Pourquoi les Armées sont inquiètes de l’affaire du Rwanda ?

En 1994, j’ai participé à l’opération Turquoise, l’intervention militaire française pendant le génocide contre les Tutsi au Rwanda.

Nous n’étions pas du bon côté et cela, je ne peux l’oublier.

Pour autant, je n’ai jamais pensé qu’il fallait demander des comptes à mes compagnons d’armes. Ils se sont comportés de manière très professionnelle et ont, pour la plupart, enfermé dans le silence les questions liées à la pertinence de cette intervention comme des autres opérations qu’ils ont menées, c’est leur choix et je le respecte même si je le regrette.

Ce silence de l’institution militaire est parfois rompu, soit par quelques gueulards dont le rôle est de transformer tout débat en polémique, soit par la Grande Muette elle-même, l’armée française qui, en de rares occasions, manifeste une opinion sans qu’on puisse savoir si elle est incarnée plus que télécommandée.

Ce dont je suis certain, c’est que mes camarades craignent par-dessus tout qu’on leur fasse porter le chapeau. Au moment des 25° commémorations en 2019, l’armée française avait exprimé, dans une mise en scène peu glorieuse (un colloque fermé au public et l’interview d’un hippopotame sur LCP), sa « satisfaction » d’avoir mené l’opération Turquoise au Rwanda, qui est pourtant à ce jour l’intervention militaire française la plus controversée depuis la guerre d’Algérie.
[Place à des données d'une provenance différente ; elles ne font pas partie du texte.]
-- pv_equiv track=rewrite | github.com/r-oleg-official/intro_python | seminar-03/sem-03_ex-03.py | search_str
-- ===== SOURCE A (Python) =====
-- def search_str (base_string, find_str):
--     res_index = 0
--     count = 0
--     for i in range(len(base_string)):
--         if find_str == base_string[i]:
--             res_index = i
--             count += 1
--     if count <= 1:
--         res_index = -1
--     return res_index
-- ===== SOURCE B (Python) =====
-- def search_str(base_string, find_str):
--     # Scan from the end: the first match found is the true last occurrence;
--     # stop as soon as a second match confirms that the element repeats.
--     last = -1
--     count = 0
--     for i in range(len(base_string) - 1, -1, -1):
--         if base_string[i] == find_str:
--             if count == 0:
--                 last = i
--             count += 1
--             if count == 2:
--                 return last
--     return -1
-- ===== Notes on version B (the rewrite author's own statement) =====
-- stated objective: alternative
-- what changed: B scans backwards from the end with early exit: the first match seen is the true last occurrence and scanning stops once a second match proves repetition, instead of A's full forward pass maintaining the latest index and a total count.
import Mathlib
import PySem

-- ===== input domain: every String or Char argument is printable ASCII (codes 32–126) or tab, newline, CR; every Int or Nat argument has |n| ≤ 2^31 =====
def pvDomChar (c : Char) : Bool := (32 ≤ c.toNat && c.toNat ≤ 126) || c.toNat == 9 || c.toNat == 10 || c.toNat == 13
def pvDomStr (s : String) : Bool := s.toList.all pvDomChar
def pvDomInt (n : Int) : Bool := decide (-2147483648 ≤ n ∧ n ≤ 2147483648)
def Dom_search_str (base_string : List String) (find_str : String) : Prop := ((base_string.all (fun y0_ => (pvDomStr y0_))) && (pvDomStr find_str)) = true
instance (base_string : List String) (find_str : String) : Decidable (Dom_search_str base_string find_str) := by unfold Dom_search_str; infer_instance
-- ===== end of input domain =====

-- B replaces A's full forward scan with a backward scan that records the first match seen (the true last occurrence) and stops at a second match; same return value, alternative decomposition.

-- ===== PORT A =====
def search_str (base_string : List String) (find_str : String) : Int :=
  let st := (PySem.List.pyRange 0 base_string.length 1).foldl
    (fun (p : Int × Int) i =>
      if find_str == PySem.List.pyGetD base_string i "" then (i, p.2 + 1) else p)
    (0, 0)
  if st.2 ≤ 1 then -1 else st.1

-- ===== PORT B =====
-- loop 'for i in range(len-1, -1, -1)' as structural recursion on the index;
-- i+1 is the number of indices still to visit, so base_string.getD i "" is index i (always in range here).
def searchGo (base_string : List String) (find_str : String) : Nat → Int → Int → Int
  | 0, _, _ => -1
  | i + 1, last, count =>
    if base_string.getD i "" == find_str then
      let last' := if count == 0 then (i : Int) else last
      if count + 1 == 2 then last'
      else searchGo base_string find_str i last' (count + 1)
    else searchGo base_string find_str i last count

def search_str_alt (base_string : List String) (find_str : String) : Int :=
  searchGo base_string find_str base_string.length (-1) 0

-- ===== PRECONDITION & SPEC =====
def Spec_search_str (base_string : List String) (find_str : String) (out : Int) : Prop := out = search_str_alt base_string find_str
instance (base_string : List String) (find_str : String) (out : Int) : Decidable (Spec_search_str base_string find_str out) := by unfold Spec_search_str; infer_instance

-- ===== CLAIM (what is proved, stated in full; the proofs are below) =====
def Claim_equal_search_str : Prop := ∀ (base_string : List String) (find_str : String), Dom_search_str base_string find_str → Spec_search_str base_string find_str (search_str base_string find_str)

-- ===== LEMMAS AND PROOFS =====

-- forward characterisation of A's loop state after k iterations: (res_index, count)
def fwd (base_string : List String) (find_str : String) : Nat → Int × Int
  | 0 => (0, 0)
  | k + 1 =>
    let p := fwd base_string find_str k
    if find_str == base_string.getD k "" then ((k : Int), p.2 + 1) else p

theorem fwd_snd_nonneg (bs : List String) (fs : String) (k : Nat) :
    0 ≤ (fwd bs fs k).2 := by
  induction k with
  | zero => simp [fwd]
  | succ k ih => simp only [fwd]; split <;> (try dsimp only) <;> omega

theorem foldA_eq_fwd (bs : List String) (fs : String) (k : Nat) :
    (PySem.List.pyRange 0 k 1).foldl
      (fun (p : Int × Int) i =>
        if fs == PySem.List.pyGetD bs i "" then (i, p.2 + 1) else p) (0, 0)
    = fwd bs fs k := by
  induction k with
  | zero => simp [fwd]
  | succ k ih =>
    have h : (PySem.List.pyRange 0 ((k : Int) + 1) 1)
        = PySem.List.pyRange 0 k 1 ++ [(k : Int)] := by
      simpa using PySem.List.pyRange_one_succ_right (a := 0) (b := (k : Nat)) (by positivity)
    have hk : ((k : Int) + 1) = ((k + 1 : Nat) : Int) := by push_cast; ring
    rw [← hk, h, List.foldl_append, ih]
    simp [fwd, PySem.List.pyGetD_natCast]

theorem go_one (bs : List String) (fs : String) (k : Nat) (last : Int) :
    searchGo bs fs k last 1 = if 1 ≤ (fwd bs fs k).2 then last else -1 := by
  induction k generalizing last with
  | zero => simp [searchGo, fwd]
  | succ k ih =>
    simp only [searchGo, fwd, List.getD]
    by_cases h : bs[k]?.getD "" = fs
    · have := fwd_snd_nonneg bs fs k
      simp [h]
      omega
    · have h' : ¬ fs = bs[k]?.getD "" := fun e => h e.symm
      simp [h, h', ih]

theorem go_zero (bs : List String) (fs : String) (k : Nat) :
    searchGo bs fs k (-1) 0 = if 2 ≤ (fwd bs fs k).2 then (fwd bs fs k).1 else -1 := by
  induction k with
  | zero => simp [searchGo, fwd]
  | succ k ih =>
    simp only [searchGo, fwd, List.getD]
    by_cases h : bs[k]?.getD "" = fs
    · have := fwd_snd_nonneg bs fs k
      simp [h, go_one]
      split <;> split <;> omega
    · have h' : ¬ fs = bs[k]?.getD "" := fun e => h e.symm
      simp [h, h', ih]

-- ===== VERDICT (by name: the statement is the Claim_ definition above) =====
theorem search_str_spec : Claim_equal_search_str := by
  intro bs fs _
  unfold Spec_search_str search_str search_str_alt
  rw [foldA_eq_fwd, go_zero]
  have := fwd_snd_nonneg bs fs bs.length
  dsimp only
  split <;> split <;> omega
Le général Lecointre dénonce des « accusations insupportables », mais il se tait sur les responsabilités politiques

Dimanche 21 mars, sans doute pour fêter le printemps, l’armée française sort à nouveau de son silence « pour dénoncer des accusations insupportables ». C’est son chef d’état-major, le général François Lecointre, qui exprime sa colère et son inquiétude.
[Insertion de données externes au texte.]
-- pv_equiv track=rewrite | github.com/louischatriot/advent-of-code | 2024/day_21.py | get_paths_between_digits
-- ===== SOURCE A (Python) =====
-- import itertools
--
-- matrix = [['7', '8', '9'], ['4', '5', '6'], ['1', '2', '3'], [None, '0', 'A']]
--
-- def get_num_paths(xs, ys, xe, ye, path):
--     if (xs, ys) == (xe, ye):
--         yield path
--         return
--
--     dx = -1 if xe < xs else (1 if xe > xs else 0)
--     dy = -1 if ye < ys else (1 if ye > ys else 0)
--
--     if (xs + dx, ys) != (0, 3) and dx != 0:
--         for p in get_num_paths(xs + dx, ys, xe, ye, path + ('<' if dx < 0 else '>')):
--             yield p
--
--     if (xs, ys + dy) != (0, 3) and dy != 0:
--         for p in get_num_paths(xs, ys + dy, xe, ye, path + ('^' if dy < 0 else 'v')):
--             yield p
--
-- def get_paths_between_digits(d_start, d_end):
--     for x, y in itertools.product(range(3), range(4)):
--         if matrix[y][x] == d_start:
--             xs, ys = x, y
--         if matrix[y][x] == d_end:
--             xe, ye = x, y
--
--     for path in get_num_paths(xs, ys, xe, ye, ''):
--         yield path + 'A'
-- ===== SOURCE B (Python) =====
-- import itertools
--
-- matrix = [['7', '8', '9'], ['4', '5', '6'], ['1', '2', '3'], [None, '0', 'A']]
--
-- def get_paths_between_digits(d_start, d_end):
--     pos = {matrix[y][x]: (x, y) for y in range(4) for x in range(3)}
--     xs, ys = pos[d_start]
--     xe, ye = pos[d_end]
--     nh, nv = abs(xe - xs), abs(ye - ys)
--     hch = '<' if xe < xs else '>'
--     vch = '^' if ye < ys else 'v'
--     sx = 1 if xe > xs else -1
--     sy = 1 if ye > ys else -1
--     n = nh + nv
--     # choose which slots hold the horizontal moves; combinations' lexicographic
--     # order of index tuples reproduces the DFS's horizontal-first path order
--     for hpos in itertools.combinations(range(n), nh):
--         x, y, ok, s = xs, ys, True, []
--         for i in range(n):
--             if i in hpos:
--                 x += sx
--                 s.append(hch)
--             else:
--                 y += sy
--                 s.append(vch)
--             if (x, y) == (0, 3):
--                 ok = False
--                 break
--         if ok:
--             yield ''.join(s) + 'A'
-- ===== Notes on version B (the rewrite author's own statement) =====
-- stated objective: alternative
-- what changed: Replaces the pruned DFS over the keypad grid with a dict lookup of the two positions plus direct enumeration of move interleavings via combinations of horizontal-move slots (lexicographic index order reproduces the DFS's horizontal-first order), simulating each walk to reject ones crossing the gap.
import Mathlib
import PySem

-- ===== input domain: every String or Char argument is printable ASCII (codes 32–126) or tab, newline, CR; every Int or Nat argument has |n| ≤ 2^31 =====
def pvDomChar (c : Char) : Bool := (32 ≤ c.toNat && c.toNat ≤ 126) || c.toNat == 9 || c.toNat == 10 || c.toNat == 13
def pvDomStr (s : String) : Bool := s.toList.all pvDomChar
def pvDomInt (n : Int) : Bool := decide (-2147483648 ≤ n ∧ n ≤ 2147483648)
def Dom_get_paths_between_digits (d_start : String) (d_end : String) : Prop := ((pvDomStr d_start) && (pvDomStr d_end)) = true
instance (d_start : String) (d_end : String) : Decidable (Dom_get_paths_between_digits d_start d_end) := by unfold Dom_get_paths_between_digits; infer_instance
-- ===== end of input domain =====

-- B replaces A's pruned DFS over the grid with a dict-based position lookup plus direct
-- enumeration of the move interleavings via combinations of the horizontal-move slots,
-- filtering arrangements that walk through the gap (objective: alternative decomposition).

-- ===== PORT A =====
-- the numeric keypad; None is the gap
def pvMatrix : List (List (Option String)) :=
  [[some "7", some "8", some "9"], [some "4", some "5", some "6"],
   [some "1", some "2", some "3"], [none, some "0", some "A"]]

-- literal port of the recursive generator get_num_paths; fuel only makes the
-- recursion structurally terminating (5 steps suffice on the 3×4 grid; 8 is ample)
def pvGetNumPaths (fuel : Nat) (xs ys xe ye : Int) (path : String) : List String :=
  match fuel with
  | 0 => []
  | fuel + 1 =>
    if xs = xe ∧ ys = ye then [path]
    else
      let dx : Int := if xe < xs then -1 else if xe > xs then 1 else 0
      let dy : Int := if ye < ys then -1 else if ye > ys then 1 else 0
      (if ¬(xs + dx = 0 ∧ ys = 3) ∧ dx ≠ 0 then
         pvGetNumPaths fuel (xs + dx) ys xe ye (path ++ (if dx < 0 then "<" else ">"))
       else []) ++
      (if ¬(xs = 0 ∧ ys + dy = 3) ∧ dy ≠ 0 then
         pvGetNumPaths fuel xs (ys + dy) xe ye (path ++ (if dy < 0 then "^" else "v"))
       else [])

-- the coordinate-search loop over product(range(3), range(4)); state = (xs,ys,xe,ye),
-- none = the Python variable is still unbound (Python raises NameError then: outside Pre_)
def pvFindA (d_start d_end : String) :
    Option (Int × Int) × Option (Int × Int) :=
  (PySem.List.pyRange 0 3 1).foldl (fun st x =>
    (PySem.List.pyRange 0 4 1).foldl (fun st y =>
      let cell := PySem.List.pyGetD (PySem.List.pyGetD pvMatrix y []) x none
      let st := if cell = some d_start then (some (x, y), st.2) else st
      if cell = some d_end then (st.1, some (x, y)) else st) st) (none, none)

def get_paths_between_digits (d_start : String) (d_end : String) : List String :=
  match pvFindA d_start d_end with
  | (some (xs, ys), some (xe, ye)) =>
      (pvGetNumPaths 8 xs ys xe ye "").map (fun p => p ++ "A")
  | _ => []  -- Python raises NameError here; excluded by Pre_

-- ===== PORT B =====
-- B's own copy of the keypad (the ports share no definitions)
def pvMatrixB : List (List (Option String)) :=
  [[some "7", some "8", some "9"], [some "4", some "5", some "6"],
   [some "1", some "2", some "3"], [none, some "0", some "A"]]

-- itertools.combinations(range n, k) in its lexicographic order
def pvCombos : Nat → List Int → List (List Int)
  | 0, _ => [[]]
  | _ + 1, [] => []
  | k + 1, x :: xs => (pvCombos k xs).map (fun c => x :: c) ++ pvCombos (k + 1) xs

-- the inner walk: for i in range(n), step and abort on the gap
def pvWalk (hpos : List Int) (sx sy : Int) (hch vch : String) :
    List Int → Int → Int → List String → Option String
  | [], _, _, s => some (PySem.Str.join "" s.reverse)
  | i :: is, x, y, s =>
    let (x, y, s) :=
      if hpos.contains i then (x + sx, y, hch :: s) else (x, y + sy, vch :: s)
    if x = 0 ∧ y = 3 then none else pvWalk hpos sx sy hch vch is x y s

def get_paths_between_digits_alt (d_start : String) (d_end : String) : List String :=
  let pos : PySem.Dict (Option String) (Int × Int) :=
    (PySem.List.pyRange 0 4 1).foldl (fun d y =>
      (PySem.List.pyRange 0 3 1).foldl (fun d x =>
        d.insert (PySem.List.pyGetD (PySem.List.pyGetD pvMatrixB y []) x none) (x, y)) d) PySem.Dict.empty
  match pos.get? (some d_start) with
  | none => []  -- KeyError in Python; excluded by Pre_
  | some (xs, ys) =>
    match pos.get? (some d_end) with
    | none => []  -- KeyError in Python; excluded by Pre_
    | some (xe, ye) =>
    let nh := (xe - xs).natAbs
    let nv := (ye - ys).natAbs
    let hch := if xe < xs then "<" else ">"
    let vch := if ye < ys then "^" else "v"
    let sx : Int := if xe > xs then 1 else -1
    let sy : Int := if ye > ys then 1 else -1
    let n := nh + nv
    (pvCombos nh (PySem.List.pyRange 0 (n : Int) 1)).foldl (fun acc hpos =>
      match pvWalk hpos sx sy hch vch (PySem.List.pyRange 0 (n : Int) 1) xs ys [] with
      | some s => acc ++ [s ++ "A"]
      | none => acc) []

-- ===== PRECONDITION & SPEC =====
def pvKeys : List String := ["0", "1", "2", "3", "4", "5", "6", "7", "8", "9", "A"]

-- Pre_ excludes inputs that are not keypad labels: there A raises NameError
-- (xs/xe never get bound) and B raises KeyError.
def Pre_get_paths_between_digits (d_start : String) (d_end : String) : Prop :=
  d_start ∈ pvKeys ∧ d_end ∈ pvKeys
instance (d_start : String) (d_end : String) : Decidable (Pre_get_paths_between_digits d_start d_end) := by unfold Pre_get_paths_between_digits; infer_instance

def pvWitness_get_paths_between_digits : String × String := ("7", "A")

def Spec_get_paths_between_digits (d_start : String) (d_end : String) (out : List String) : Prop := out = get_paths_between_digits_alt d_start d_end
instance (d_start : String) (d_end : String) (out : List String) : Decidable (Spec_get_paths_between_digits d_start d_end out) := by unfold Spec_get_paths_between_digits; infer_instance

-- ===== CLAIM (what is proved, stated in full; the proofs are below) =====
def Claim_equal_get_paths_between_digits : Prop := ∀ (d_start : String) (d_end : String), Dom_get_paths_between_digits d_start d_end → Pre_get_paths_between_digits d_start d_end → Spec_get_paths_between_digits d_start d_end (get_paths_between_digits d_start d_end)

-- ===== LEMMAS AND PROOFS =====
-- A = B on every pair of keypad labels, checked by evaluation over the finite key set
theorem pv_all_keys : ∀ s ∈ pvKeys, ∀ e ∈ pvKeys,
    get_paths_between_digits s e = get_paths_between_digits_alt s e := by decide

-- ===== VERDICT (by name: the statement is the Claim_ definition above) =====
theorem get_paths_between_digits_spec : Claim_equal_get_paths_between_digits := by
  intro s e _ hpre
  exact pv_all_keys s hpre.1 e hpre.2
Pourtant, ce n’est pas l’armée qui est visée par l’affaire du soutien aux génocidaires qui ont ravagé le Rwanda en 1994 avant de continuer leur œuvre dans l’Est du Congo, mais c’est bien l’Elysée qui est montré comme le centre du pouvoir qui a décidé d’apporter son appui à ceux qui commettaient le dernier génocide du XX° siècle, massacrant un million de victimes dans un petit pays dans lequel la France n’avait pas sa place.

François Mitterrand présidait, entouré de ses conseillers au premier rang desquels Hubert Védrine, son secrétaire général et grand horloger de l’Elysée de cette époque.
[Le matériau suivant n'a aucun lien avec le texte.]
-- pv_equiv track=rewrite | github.com/Kasl0/WDI | Cwiczenia 3 - zadania/16.py | czy_dokladnie_jeden
-- ===== SOURCE A (Python) =====
-- def czy_dokladnie_jeden(tab):
--     mini = min(tab)
--     maks = max(tab)
--     ile_mini = 0
--     ile_maks = 0
--     for i in range(len(tab)):
--         if tab[i] == maks:
--             ile_maks += 1
--         if tab[i] == mini:
--             ile_mini += 1
--     return ile_mini == 1 and ile_maks == 1
-- ===== SOURCE B (Python) =====
-- def czy_dokladnie_jeden(tab):
--     s = sorted(tab)
--     if len(s) == 1:
--         return True
--     return s[0] < s[1] and s[-2] < s[-1]
-- ===== Notes on version B (the rewrite author's own statement) =====
-- stated objective: alternative
-- what changed: B sorts the list and decides by strict inequality at the two boundaries (s[0]<s[1] and s[-2]<s[-1]) instead of A's min/max passes followed by a counting loop; no occurrence counting at all.
import Mathlib
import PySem

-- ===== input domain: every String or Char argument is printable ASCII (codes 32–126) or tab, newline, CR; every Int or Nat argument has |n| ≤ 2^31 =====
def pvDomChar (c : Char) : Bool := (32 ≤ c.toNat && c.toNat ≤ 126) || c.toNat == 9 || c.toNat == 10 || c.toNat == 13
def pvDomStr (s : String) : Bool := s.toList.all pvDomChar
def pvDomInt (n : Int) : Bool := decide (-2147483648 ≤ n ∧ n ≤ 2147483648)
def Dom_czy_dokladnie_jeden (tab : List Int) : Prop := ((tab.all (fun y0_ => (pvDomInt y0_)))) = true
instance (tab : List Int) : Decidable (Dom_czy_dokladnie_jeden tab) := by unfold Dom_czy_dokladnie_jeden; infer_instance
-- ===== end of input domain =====

-- B sorts the list and decides by strict inequality at the two boundaries (s[0] < s[1],
-- s[-2] < s[-1]), with no occurrence counting; A runs min and max passes plus an index
-- loop with two parallel occurrence counters.  Objective: alternative (different algorithm).

-- ===== PORT A =====
def czy_dokladnie_jeden (tab : List Int) : Bool :=
  match PySem.List.min? tab (fun x => x), PySem.List.max? tab (fun x => x) with
  | some mini, some maks =>
    let p := (PySem.List.pyRange 0 (tab.length : Int) 1).foldl
      (fun (s : Int × Int) i =>
        (fun (v : Int) =>
          let s1 := if v = maks then (s.1, s.2 + 1) else s
          if v = mini then (s1.1 + 1, s1.2) else s1) (PySem.List.pyGetD tab i 0))
      (0, 0)
    decide (p.1 = 1) && decide (p.2 = 1)
  | _, _ => false

-- ===== PORT B =====
def czy_dokladnie_jeden_alt (tab : List Int) : Bool :=
  let s := PySem.List.sorted tab (fun x : Int => x) false
  if s.length = 1 then true
  else
    (((PySem.List.pyGet? s 0).bind fun a =>
      (PySem.List.pyGet? s 1).bind fun b =>
      (PySem.List.pyGet? s (-2)).bind fun c =>
      (PySem.List.pyGet? s (-1)).map fun d =>
        decide (a < b) && decide (c < d)) : Option Bool).getD false

-- ===== PRECONDITION & SPEC =====
-- Pre_ excludes only the empty list, on which A (min of an empty sequence) raises ValueError.
def Pre_czy_dokladnie_jeden (tab : List Int) : Prop := tab ≠ []
instance (tab : List Int) : Decidable (Pre_czy_dokladnie_jeden tab) := by unfold Pre_czy_dokladnie_jeden; infer_instance
def pvWitness_czy_dokladnie_jeden : List Int := [1, 2]
def Spec_czy_dokladnie_jeden (tab : List Int) (out : Bool) : Prop := out = czy_dokladnie_jeden_alt tab
instance (tab : List Int) (out : Bool) : Decidable (Spec_czy_dokladnie_jeden tab out) := by unfold Spec_czy_dokladnie_jeden; infer_instance

-- ===== CLAIM (what is proved, stated in full; the proofs are below) =====
def Claim_equal_czy_dokladnie_jeden : Prop := ∀ (tab : List Int), Dom_czy_dokladnie_jeden tab → Pre_czy_dokladnie_jeden tab → Spec_czy_dokladnie_jeden tab (czy_dokladnie_jeden tab)

-- ===== LEMMAS AND PROOFS =====

-- A's counting loop returns (count mini, count maks) on top of the accumulator.
theorem countLoop (tab : List Int) (mini maks : Int) (a b : Int) :
    tab.foldl
      (fun (s : Int × Int) v =>
        if v = mini then
          ((if v = maks then (s.1, s.2 + 1) else s).1 + 1,
            (if v = maks then (s.1, s.2 + 1) else s).2)
        else if v = maks then (s.1, s.2 + 1) else s) (a, b)
      = (a + tab.count mini, b + tab.count maks) := by
  induction tab generalizing a b with
  | nil => simp
  | cons x t ih =>
    by_cases hx : x = maks <;> by_cases hm : x = mini <;>
      simp_all [Prod.ext_iff] <;> omega

-- In a ≤-sorted list a :: b :: t, the head occurs exactly once iff a < b.
theorem count_head_sorted (a b : Int) (t : List Int)
    (h : (a :: b :: t).Pairwise (· ≤ ·)) :
    ((a :: b :: t).count a = 1) ↔ a < b := by
  rcases List.pairwise_cons.1 h with ⟨hall, h2⟩
  rcases List.pairwise_cons.1 h2 with ⟨hbt, _⟩
  constructor
  · intro hc
    rcases lt_or_eq_of_le (hall b (by simp)) with hlt | heq
    · exact hlt
    · exfalso
      have : 2 ≤ (a :: b :: t).count a := by
        simp [heq]
      omega
  · intro hlt
    have hnot : a ∉ b :: t := by
      intro hmem
      rcases List.mem_cons.1 hmem with heq | hmem'
      · omega
      · exact absurd (hbt a hmem') (by omega)
    simp [List.count_eq_zero.2 hnot]

-- Mirror: in a ≥-sorted (reversed) list c :: d :: u, head occurs once iff d < c.
theorem count_head_sorted_ge (c d : Int) (u : List Int)
    (h : (c :: d :: u).Pairwise (fun x y => y ≤ x)) :
    ((c :: d :: u).count c = 1) ↔ d < c := by
  rcases List.pairwise_cons.1 h with ⟨hall, h2⟩
  rcases List.pairwise_cons.1 h2 with ⟨hdu, _⟩
  constructor
  · intro hc
    rcases lt_or_eq_of_le (hall d (by simp)) with hlt | heq
    · exact hlt
    · exfalso
      have : 2 ≤ (c :: d :: u).count c := by
        simp [heq]
      omega
  · intro hlt
    have hnot : c ∉ d :: u := by
      intro hmem
      rcases List.mem_cons.1 hmem with heq | hmem'
      · omega
      · exact absurd (hdu c hmem') (by omega)
    simp [List.count_eq_zero.2 hnot]

-- ===== VERDICT (by name: the statement is the Claim_ definition above) =====
theorem czy_dokladnie_jeden_spec : Claim_equal_czy_dokladnie_jeden := by
  intro tab _ hpre
  unfold Spec_czy_dokladnie_jeden czy_dokladnie_jeden czy_dokladnie_jeden_alt
  cases hmn : PySem.List.min? tab (fun x => x) with
  | none => exact absurd ((PySem.List.min?_eq_none_iff tab (fun x => x)).1 hmn) hpre
  | some mn =>
  cases hmx : PySem.List.max? tab (fun x => x) with
  | none => exact absurd ((PySem.List.max?_eq_none_iff tab (fun x => x)).1 hmx) hpre
  | some mx =>
  dsimp only
  rw [PySem.List.foldl_pyRange_zero_pyGetD' tab 0
    (fun (s : Int × Int) v =>
        if v = mn then
          ((if v = mx then (s.1, s.2 + 1) else s).1 + 1,
            (if v = mx then (s.1, s.2 + 1) else s).2)
        else if v = mx then (s.1, s.2 + 1) else s) (0, 0)]
  rw [countLoop]
  -- A's result is now:  count mn = 1 && count mx = 1
  have hperm : (PySem.List.sorted tab (fun x : Int => x) false).Perm tab :=
    PySem.List.sorted_perm tab (fun x : Int => x) false
  have hpair : (PySem.List.sorted tab (fun x : Int => x) false).Pairwise
      (fun x y : Int => x ≤ y) := PySem.List.sorted_pairwise tab (fun x : Int => x)
  set s := PySem.List.sorted tab (fun x : Int => x) false with hs
  match hsl : s with
  | [] =>
    exact absurd hperm.symm.eq_nil hpre
  | [a] =>
    have htab : tab = [a] := List.perm_singleton.mp hperm.symm
    subst htab
    simp [PySem.List.min?, PySem.List.max?] at hmn hmx
    simp [← hmn, ← hmx]
  | a :: b :: t =>
    -- mn is the head, mx is the head of the reverse
    have hmn_mem : mn ∈ tab := PySem.List.min?_mem hmn
    have hmx_mem : mx ∈ tab := PySem.List.max?_mem hmx
    have ha_mem : a ∈ tab := hperm.mem_iff.1 (by simp)
    have hmn_eq : mn = a := by
      have h1 : a ≤ mn := by
        rcases List.pairwise_cons.1 hpair with ⟨hall, _⟩
        rcases List.mem_cons.1 (hperm.mem_iff.2 hmn_mem) with h | h
        · omega
        · exact hall _ h
      have h2 : mn ≤ a := PySem.List.min?_isMin hmn a ha_mem
      omega
    -- reverse view for the max end
    obtain ⟨c, d, u, hrev⟩ : ∃ c d u, (a :: b :: t).reverse = c :: d :: u := by
      rcases hr : (a :: b :: t).reverse with _ | ⟨c, rest⟩
      · exact absurd (List.reverse_eq_nil_iff.mp hr) (by simp)
      · rcases hrest : rest with _ | ⟨d, u⟩
        · subst hrest
          have := congrArg List.length hr
          simp at this
        · subst hrest
          exact ⟨c, d, u, rfl⟩
    have hpair_rev : (c :: d :: u).Pairwise (fun x y : Int => y ≤ x) := by
      rw [← hrev]; exact (List.pairwise_reverse).2 hpair
    have hc_mem : c ∈ tab := by
      have hcrev : c ∈ (a :: b :: t).reverse := by rw [hrev]; simp
      exact hperm.mem_iff.1 (List.mem_reverse.1 hcrev)
    have hmx_eq : mx = c := by
      have h1 : mx ≤ c := by
        rcases List.pairwise_cons.1 hpair_rev with ⟨hall, _⟩
        have hmem : mx ∈ (a :: b :: t).reverse :=
          List.mem_reverse.2 (hperm.mem_iff.2 hmx_mem)
        rw [hrev] at hmem
        rcases List.mem_cons.1 hmem with h | h
        · omega
        · exact hall _ h
      have h2 : c ≤ mx := PySem.List.max?_isMax hmx c hc_mem
      omega
    -- counts transported to the sorted list / its reverse
    have hcmn : tab.count mn = (a :: b :: t).count a := by
      rw [hmn_eq]; exact (hperm.count_eq a).symm
    have hcmx : tab.count mx = (c :: d :: u).count c := by
      rw [hmx_eq, ← hperm.count_eq c, ← List.count_reverse (l := a :: b :: t), hrev]
    -- the sorted list ends in [d, c]
    have hlist : a :: b :: t = u.reverse ++ [d, c] := by
      have h := congrArg List.reverse hrev
      simpa using h
    -- evaluate B's branch
    have hlen : ¬ ((a :: b :: t).length = 1) := by simp
    have hneg1 : PySem.List.pyGet? (a :: b :: t) (-1) = some c := by
      rw [hlist]
      have : u.reverse ++ [d, c] = (u.reverse ++ [d]) ++ [c] := by simp
      rw [this, PySem.List.pyGet?_neg_one_append_singleton]
    have hneg2 : PySem.List.pyGet? (a :: b :: t) (-2) = some d := by
      rw [hlist, PySem.List.pyGet?_neg_ofNat (u.reverse ++ [d, c]) 2 (by omega) (by simp)]
      rw [List.getElem?_append_right (by simp)]
      simp
    have hget1 : PySem.List.pyGet? (a :: b :: t) 1 = some b := by
      simp [PySem.List.pyGet?, PySem.List.pyIdx?]
    have hiff1 := count_head_sorted a b t hpair
    have hiff2 := count_head_sorted_ge c d u hpair_rev
    simp only [if_neg hlen, PySem.List.pyGet?_zero_cons, hget1, hneg2, hneg1,
      zero_add, hcmn, hcmx]
    congr 1 <;> apply decide_eq_decide.mpr
    · rw [← hiff1]; constructor <;> intro h <;> omega
    · rw [← hiff2]; constructor <;> intro h <;> omega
L’Elysée a décidé et piloté une politique catastrophique de soutien aux génocidaires

Depuis cette catastrophe, les éléphants du parti socialiste, – même s’ils ne sont pas les seuls –, auront tout tenté pour couler dans du béton les résidus radioactifs de cette politique délirante au Rwanda, pour laquelle aucun de ses décideurs n’a osé reconnaître le moindre remords. Pourquoi des remords ? Parce que leurs décisions sont une succession de catastrophes :

  1. Le gouvernement des génocidaires a été formé dans les locaux de l’ambassade de France, il a été protégé et armé alors qu’il conduisait un des pires massacres que notre planète ait connus, 1 million de morts en 100 jours, 10.000 morts par jour, l’équivalent du massacre de Srebrenica tous les jours pendant plus de 3 mois.
  2. L’Elysée a reçu officiellement des représentants de ce « gouvernement » à Paris alors que le génocide battait son plein, peut-être pour les appeler « à plus de modération », ou même « à plus de discrétion » dans leurs crimes…
  3. Au 75° jour du génocide, alors le gouvernement génocidaire perdait pieds face à l’armée du FPR, l’intervention Turquoise était déclenchée, fort à propos pour empêcher les alliés de l’Elysée de s’effondrer. L’opération militaire française figeait sur le terrain une situation qui permettait aux génocidaires de connaître un répit et de se réfugier dans une « zone humanitaire sûre », alors qu’ils allaient être balayés par l’armée de Paul Kagamé.
  4. Mais, grâce à l’Elysée, le gouvernement génocidaire a pu ensuite s’échapper au Congo et continuer sa « résistance », emportant sa Radio des Mille collines, une partie de sa population en guise de bouclier humain et s’installant sans vergogne dans des camps de « réfugiés » où les armes continuaient à leur être livrées.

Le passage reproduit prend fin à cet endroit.